Exactly the lines from the start of the data through the line containing "list[dict[str, Any]]) ->" should be output, with both ends kept and nothing added.

START Extracted information

-- pv_equiv track=rewrite | github.com/baylina/dmander | database.py | _supplier_offer_status_counts
-- ===== SOURCE A (Python) =====
-- from typing import Any, Optional
--
-- def _supplier_offer_status_counts(offers: list[dict[str, Any]]) -> dict[str, int]:
--     counts = {"visible": 0, "pinned": 0, "hidden": 0, "all": len(offers)}
--     for offer in offers:
--         hidden = bool(offer.get("supplier_hidden"))
--         pinned = bool(offer.get("supplier_is_pinned"))
--         if hidden:
--             counts["hidden"] += 1
--         else:
--             counts["visible"] += 1
--             if pinned:
--                 counts["pinned"] += 1
--     return counts
-- ===== SOURCE B (Python) =====
-- def _supplier_offer_status_counts(offers):
--     total = len(offers)
--     hidden = sum(1 for o in offers if o.get("supplier_hidden"))
--     pinned = sum(1 for o in offers
--                  if not o.get("supplier_hidden") and o.get("supplier_is_pinned"))
--     return {"visible": total - hidden, "pinned": pinned, "hidden": hidden, "all": total}
-- ===== Notes on version B (the rewrite author's own statement) =====
-- stated objective: simpler
-- what changed: Replaces the single branching stateful loop over a counts dict by independent filtered sums (hidden, pinned-among-visible) and derives visible arithmetically as total - hidden.
import Mathlib
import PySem

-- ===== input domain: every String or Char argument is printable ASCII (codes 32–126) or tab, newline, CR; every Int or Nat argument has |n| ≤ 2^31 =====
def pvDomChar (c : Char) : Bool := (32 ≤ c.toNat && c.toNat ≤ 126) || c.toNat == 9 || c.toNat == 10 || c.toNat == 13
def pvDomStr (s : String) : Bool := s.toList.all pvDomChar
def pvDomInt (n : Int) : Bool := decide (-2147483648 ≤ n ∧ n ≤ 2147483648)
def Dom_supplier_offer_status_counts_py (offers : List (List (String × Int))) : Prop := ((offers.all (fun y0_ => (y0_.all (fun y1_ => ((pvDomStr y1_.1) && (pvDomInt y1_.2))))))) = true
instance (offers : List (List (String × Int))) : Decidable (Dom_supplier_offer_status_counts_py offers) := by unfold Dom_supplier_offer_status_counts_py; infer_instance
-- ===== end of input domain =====

-- B replaces A's single branching stateful loop by independent filtered counts and visible = total - hidden (objective: simpler).

-- ===== PORT A =====
-- bool(offer.get(k)) for an int-valued dict: missing key or 0 is False, any other int is True
def pvTruthy (o : Option Int) : Bool :=
  match o with
  | none => false
  | some n => n != 0

def supplier_offer_status_counts_py (offers : List (List (String × Int))) : List (String × Int) :=
  let counts : PySem.Dict String Int :=
    PySem.Dict.ofList [("visible", 0), ("pinned", 0), ("hidden", 0), ("all", (offers.length : Int))]
  let counts := offers.foldl (fun c offer =>
    let hidden := pvTruthy ((PySem.Dict.mk offer).get? "supplier_hidden")
    let pinned := pvTruthy ((PySem.Dict.mk offer).get? "supplier_is_pinned")
    if hidden then
      c.modify "hidden" 0 (· + 1)
    else
      let c := c.modify "visible" 0 (· + 1)
      if pinned then c.modify "pinned" 0 (· + 1) else c) counts
  counts.items

-- ===== PORT B =====
def pvIsHidden (offer : List (String × Int)) : Bool :=
  pvTruthy ((PySem.Dict.mk offer).get? "supplier_hidden")

def pvIsPinnedVisible (offer : List (String × Int)) : Bool :=
  !pvIsHidden offer && pvTruthy ((PySem.Dict.mk offer).get? "supplier_is_pinned")

def supplier_offer_status_counts_py_alt (offers : List (List (String × Int))) : List (String × Int) :=
  let total : Int := offers.length
  let hidden : Int := offers.countP pvIsHidden
  let pinned : Int := offers.countP pvIsPinnedVisible
  [("visible", total - hidden), ("pinned", pinned), ("hidden", hidden), ("all", total)]

-- ===== PRECONDITION & SPEC =====
def Spec_supplier_offer_status_counts_py (offers : List (List (String × Int))) (out : List (String × Int)) : Prop := out = supplier_offer_status_counts_py_alt offers
instance (offers : List (List (String × Int))) (out : List (String × Int)) : Decidable (Spec_supplier_offer_status_counts_py offers out) := by unfold Spec_supplier_offer_status_counts_py; infer_instance

-- ===== CLAIM (what is proved, stated in full; the proofs are below) =====
def Claim_equal_supplier_offer_status_counts_py : Prop := ∀ (offers : List (List (String × Int))), Dom_supplier_offer_status_counts_py offers → Spec_supplier_offer_status_counts_py offers (supplier_offer_status_counts_py offers)

-- ===== LEMMAS AND PROOFS =====

-- loop invariant for A's fold: starting from the four-key counts dict, the fold adds the
-- per-category counts of the remaining offers to the current values and leaves "all" alone
theorem pv_fold_counts (offers : List (List (String × Int))) (v p h a : Int) :
    (offers.foldl (fun c offer =>
        let hidden := pvTruthy ((PySem.Dict.mk offer).get? "supplier_hidden")
        let pinned := pvTruthy ((PySem.Dict.mk offer).get? "supplier_is_pinned")
        if hidden then
          c.modify "hidden" 0 (· + 1)
        else
          let c := c.modify "visible" 0 (· + 1)
          if pinned then c.modify "pinned" 0 (· + 1) else c)
      (PySem.Dict.mk [("visible", v), ("pinned", p), ("hidden", h), ("all", a)])).items
    = [("visible", v + (offers.countP (fun o => !pvIsHidden o) : Int)),
       ("pinned", p + (offers.countP pvIsPinnedVisible : Int)),
       ("hidden", h + (offers.countP pvIsHidden : Int)),
       ("all", a)] := by
  induction offers generalizing v p h a with
  | nil => simp
  | cons o rest ih =>
    simp only [List.foldl_cons]
    by_cases hh : pvIsHidden o
    · have : pvTruthy ((PySem.Dict.mk o).get? "supplier_hidden") = true := hh
      simp only [this, if_true]
      have hstep : (PySem.Dict.mk [("visible", v), ("pinned", p), ("hidden", h), ("all", a)]).modify "hidden" 0 (· + 1)
          = PySem.Dict.mk [("visible", v), ("pinned", p), ("hidden", h + 1), ("all", a)] := by
        simp [PySem.Dict.modify, PySem.Dict.getD, PySem.Dict.get?, PySem.Dict.contains, PySem.Dict.insert]
      rw [hstep, ih]
      simp [hh, pvIsPinnedVisible]
      omega
    · have : pvTruthy ((PySem.Dict.mk o).get? "supplier_hidden") = false := by
        simpa [pvIsHidden] using hh
      simp only [this, if_false, Bool.false_eq_true]
      have hstep : (PySem.Dict.mk [("visible", v), ("pinned", p), ("hidden", h), ("all", a)]).modify "visible" 0 (· + 1)
          = PySem.Dict.mk [("visible", v + 1), ("pinned", p), ("hidden", h), ("all", a)] := by
        simp [PySem.Dict.modify, PySem.Dict.getD, PySem.Dict.get?, PySem.Dict.contains, PySem.Dict.insert]
      by_cases hp : pvTruthy ((PySem.Dict.mk o).get? "supplier_is_pinned")
      · have hstep2 : (PySem.Dict.mk [("visible", v + 1), ("pinned", p), ("hidden", h), ("all", a)]).modify "pinned" 0 (· + 1)
            = PySem.Dict.mk [("visible", v + 1), ("pinned", p + 1), ("hidden", h), ("all", a)] := by
          simp [PySem.Dict.modify, PySem.Dict.getD, PySem.Dict.get?, PySem.Dict.contains, PySem.Dict.insert]
        simp only [hp, if_true, hstep, hstep2, ih]
        have hpv : pvIsPinnedVisible o = true := by simp [pvIsPinnedVisible, hh, hp]
        simp [hh, hpv]
        omega
      · simp only [hp, Bool.false_eq_true, if_false, hstep, ih]
        have hpv : pvIsPinnedVisible o = false := by simp [pvIsPinnedVisible, hp]
        simp [hh, hpv]
        omega

-- ===== VERDICT (by name: the statement is the Claim_ definition above) =====
theorem supplier_offer_status_counts_py_spec : Claim_equal_supplier_offer_status_counts_py := by
  intro offers _
  show supplier_offer_status_counts_py offers = supplier_offer_status_counts_py_alt offers
  unfold supplier_offer_status_counts_py supplier_offer_status_counts_py_alt
  have hof : PySem.Dict.ofList [("visible", (0:Int)), ("pinned", 0), ("hidden", 0), ("all", (offers.length : Int))]
      = PySem.Dict.mk [("visible", 0), ("pinned", 0), ("hidden", 0), ("all", (offers.length : Int))] := by
    simp [PySem.Dict.ofList, PySem.Dict.update, PySem.Dict.insert, PySem.Dict.empty]
  simp only [hof, pv_fold_counts]
  have hcount : (offers.countP (fun o => !pvIsHidden o) : Int)
      = (offers.length : Int) - (offers.countP pvIsHidden : Int) := by
    have h1 := List.length_eq_countP_add_countP pvIsHidden (l := offers)
    have h2 : offers.countP (fun a => decide ¬ pvIsHidden a = true) = offers.countP (fun o => !pvIsHidden o) := by
      apply List.countP_congr; intro x _; simp
    omega
  simp [hcount]
-- pv_equiv track=rewrite | github.com/trpl333/ai-memory | app/personality.py | _fallback_personality_analysis
-- ===== SOURCE A (Python) =====
-- from typing import Dict, List, Any, Optional, Tuple
--
-- def _fallback_personality_analysis(user_messages: List[str]) -> Dict[str, float]:
--     """Simple rule-based personality analysis when LLM fails."""
--     combined_text = " ".join(user_messages).lower()
--
--     # Simple heuristics
--     metrics = {
--         "openness": 50,
--         "conscientiousness": 50,
--         "extraversion": 50,
--         "agreeableness": 50,
--         "neuroticism": 50,
--         "formality": 50,
--         "directness": 50,
--         "detail_orientation": 50,
--         "patience": 50,
--         "technical_comfort": 50,
--         "frustration_level": 0,
--         "satisfaction_level": 50,
--         "urgency_level": 30
--     }
--
--     # Detect formality
--     formal_words = ["please", "thank you", "kindly", "appreciate", "sincerely"]
--     casual_words = ["yeah", "yep", "gonna", "wanna", "hey"]
--     formal_count = sum(1 for word in formal_words if word in combined_text)
--     casual_count = sum(1 for word in casual_words if word in combined_text)
--     metrics["formality"] = 60 if formal_count > casual_count else 40
--
--     # Detect frustration
--     frustrated_words = ["frustrated", "angry", "upset", "annoyed", "terrible", "awful", "broken"]
--     frustration_count = sum(1 for word in frustrated_words if word in combined_text)
--     metrics["frustration_level"] = min(100, frustration_count * 25)
--
--     # Detect satisfaction
--     satisfied_words = ["great", "perfect", "excellent", "thank", "appreciate", "wonderful"]
--     satisfaction_count = sum(1 for word in satisfied_words if word in combined_text)
--     metrics["satisfaction_level"] = min(100, 50 + satisfaction_count * 15)
--
--     # Detect urgency
--     urgent_words = ["urgent", "asap", "immediately", "now", "quickly", "hurry"]
--     urgency_count = sum(1 for word in urgent_words if word in combined_text)
--     metrics["urgency_level"] = min(100, 30 + urgency_count * 20)
--
--     # Detect directness
--     metrics["directness"] = 70 if len(combined_text) < 200 else 50
--
--     # Detect technical comfort
--     technical_words = ["api", "database", "server", "code", "technical", "system", "configure"]
--     technical_count = sum(1 for word in technical_words if word in combined_text)
--     metrics["technical_comfort"] = min(100, 40 + technical_count * 15)
--
--     return metrics
-- ===== SOURCE B (Python) =====
-- _FORMAL = ["please", "thank you", "kindly", "appreciate", "sincerely"]
-- _CASUAL = ["yeah", "yep", "gonna", "wanna", "hey"]
-- _FRUSTRATED = ["frustrated", "angry", "upset", "annoyed", "terrible", "awful", "broken"]
-- _SATISFIED = ["great", "perfect", "excellent", "thank", "appreciate", "wonderful"]
-- _URGENT = ["urgent", "asap", "immediately", "now", "quickly", "hurry"]
-- _TECHNICAL = ["api", "database", "server", "code", "technical", "system", "configure"]
-- _ALL_WORDS = _FORMAL + _CASUAL + _FRUSTRATED + _SATISFIED + _URGENT + _TECHNICAL
--
-- _DEFAULTS = {
--     "openness": 50, "conscientiousness": 50, "extraversion": 50,
--     "agreeableness": 50, "neuroticism": 50, "formality": 50,
--     "directness": 50, "detail_orientation": 50, "patience": 50,
--     "technical_comfort": 50, "frustration_level": 0,
--     "satisfaction_level": 50, "urgency_level": 30,
-- }
--
-- _TABLE = [
--     ("frustration_level", _FRUSTRATED, 0, 25),
--     ("satisfaction_level", _SATISFIED, 50, 15),
--     ("urgency_level", _URGENT, 30, 20),
--     ("technical_comfort", _TECHNICAL, 40, 15),
-- ]
--
-- def _fallback_personality_analysis(user_messages):
--     """Simple rule-based personality analysis when LLM fails."""
--     text = " ".join(user_messages).lower()
--
--     # Text-driven multi-pattern scan: walk the text once, collecting every
--     # keyword that occurs anywhere, instead of one substring search per keyword.
--     found = set()
--     for i in range(len(text)):
--         for w in _ALL_WORDS:
--             if w not in found and text.startswith(w, i):
--                 found.add(w)
--
--     def hits(words):
--         return sum(w in found for w in words)
--
--     metrics = dict(_DEFAULTS)
--     for name, words, base, mult in _TABLE:
--         metrics[name] = min(100, base + mult * hits(words))
--     metrics["formality"] = 60 if hits(_FORMAL) > hits(_CASUAL) else 40
--     metrics["directness"] = 70 if len(text) < 200 else 50
--     return metrics
-- ===== Notes on version B (the rewrite author's own statement) =====
-- stated objective: alternative
-- what changed: B replaces A's per-keyword substring searches by a single text-driven scan that walks every position of the combined text once, collecting all occurring keywords into a found-set, and then assembles the metrics dict from a configuration table of (name, words, base, multiplier) entries instead of A's five separate hand-written passes.
import Mathlib
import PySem

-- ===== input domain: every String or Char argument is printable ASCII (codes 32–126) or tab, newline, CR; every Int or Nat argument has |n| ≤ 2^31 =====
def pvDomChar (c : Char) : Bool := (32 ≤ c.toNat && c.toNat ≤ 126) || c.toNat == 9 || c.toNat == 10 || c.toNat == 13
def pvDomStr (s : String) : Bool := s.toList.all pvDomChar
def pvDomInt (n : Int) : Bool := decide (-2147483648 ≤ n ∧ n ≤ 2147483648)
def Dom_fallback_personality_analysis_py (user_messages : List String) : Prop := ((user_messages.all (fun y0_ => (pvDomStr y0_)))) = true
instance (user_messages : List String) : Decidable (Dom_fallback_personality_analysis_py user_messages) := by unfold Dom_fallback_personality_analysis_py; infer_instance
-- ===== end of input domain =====

-- B replaces A's per-keyword substring searches by one text-driven scan collecting all
-- occurring keywords into a set, then assembles the metrics from a configuration table
-- (objective: alternative algorithm, same values; no speed claim).

-- ===== PORT A =====
-- sum(1 for word in words if word in combined_text)
def pvA_count (words : List String) (combined_text : String) : Int :=
  words.foldl (fun n w => if PySem.Str.isIn w combined_text then n + 1 else n) 0

def fallback_personality_analysis_py (user_messages : List String) : List (String × Int) :=
  let combined_text := PySem.Str.lower (PySem.Str.join " " user_messages)
  let metrics : PySem.Dict String Int := PySem.Dict.ofList
    [("openness", 50), ("conscientiousness", 50), ("extraversion", 50),
     ("agreeableness", 50), ("neuroticism", 50), ("formality", 50),
     ("directness", 50), ("detail_orientation", 50), ("patience", 50),
     ("technical_comfort", 50), ("frustration_level", 0),
     ("satisfaction_level", 50), ("urgency_level", 30)]
  let formal_count := pvA_count ["please", "thank you", "kindly", "appreciate", "sincerely"] combined_text
  let casual_count := pvA_count ["yeah", "yep", "gonna", "wanna", "hey"] combined_text
  let metrics := metrics.insert "formality" (if formal_count > casual_count then 60 else 40)
  let frustration_count := pvA_count ["frustrated", "angry", "upset", "annoyed", "terrible", "awful", "broken"] combined_text
  let metrics := metrics.insert "frustration_level" (min 100 (frustration_count * 25))
  let satisfaction_count := pvA_count ["great", "perfect", "excellent", "thank", "appreciate", "wonderful"] combined_text
  let metrics := metrics.insert "satisfaction_level" (min 100 (50 + satisfaction_count * 15))
  let urgency_count := pvA_count ["urgent", "asap", "immediately", "now", "quickly", "hurry"] combined_text
  let metrics := metrics.insert "urgency_level" (min 100 (30 + urgency_count * 20))
  let metrics := metrics.insert "directness" (if (PySem.Str.len combined_text : Int) < 200 then 70 else 50)
  let technical_count := pvA_count ["api", "database", "server", "code", "technical", "system", "configure"] combined_text
  let metrics := metrics.insert "technical_comfort" (min 100 (40 + technical_count * 15))
  metrics.items

-- ===== PORT B =====
def pvFormal : List String := ["please", "thank you", "kindly", "appreciate", "sincerely"]
def pvCasual : List String := ["yeah", "yep", "gonna", "wanna", "hey"]
def pvFrustrated : List String := ["frustrated", "angry", "upset", "annoyed", "terrible", "awful", "broken"]
def pvSatisfied : List String := ["great", "perfect", "excellent", "thank", "appreciate", "wonderful"]
def pvUrgent : List String := ["urgent", "asap", "immediately", "now", "quickly", "hurry"]
def pvTechnical : List String := ["api", "database", "server", "code", "technical", "system", "configure"]
def pvAllWords : List String := pvFormal ++ pvCasual ++ pvFrustrated ++ pvSatisfied ++ pvUrgent ++ pvTechnical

END Extracted information

**Solution to this problem:**
-- pv_equiv track=rewrite | github.com/baylina/dmander | database.py | _supplier_offer_status_counts
-- ===== SOURCE A (Python) =====
-- from typing import Any, Optional
--
-- def _supplier_offer_status_counts(offers: list[dict[str, Any]]) -> dict[str, int]:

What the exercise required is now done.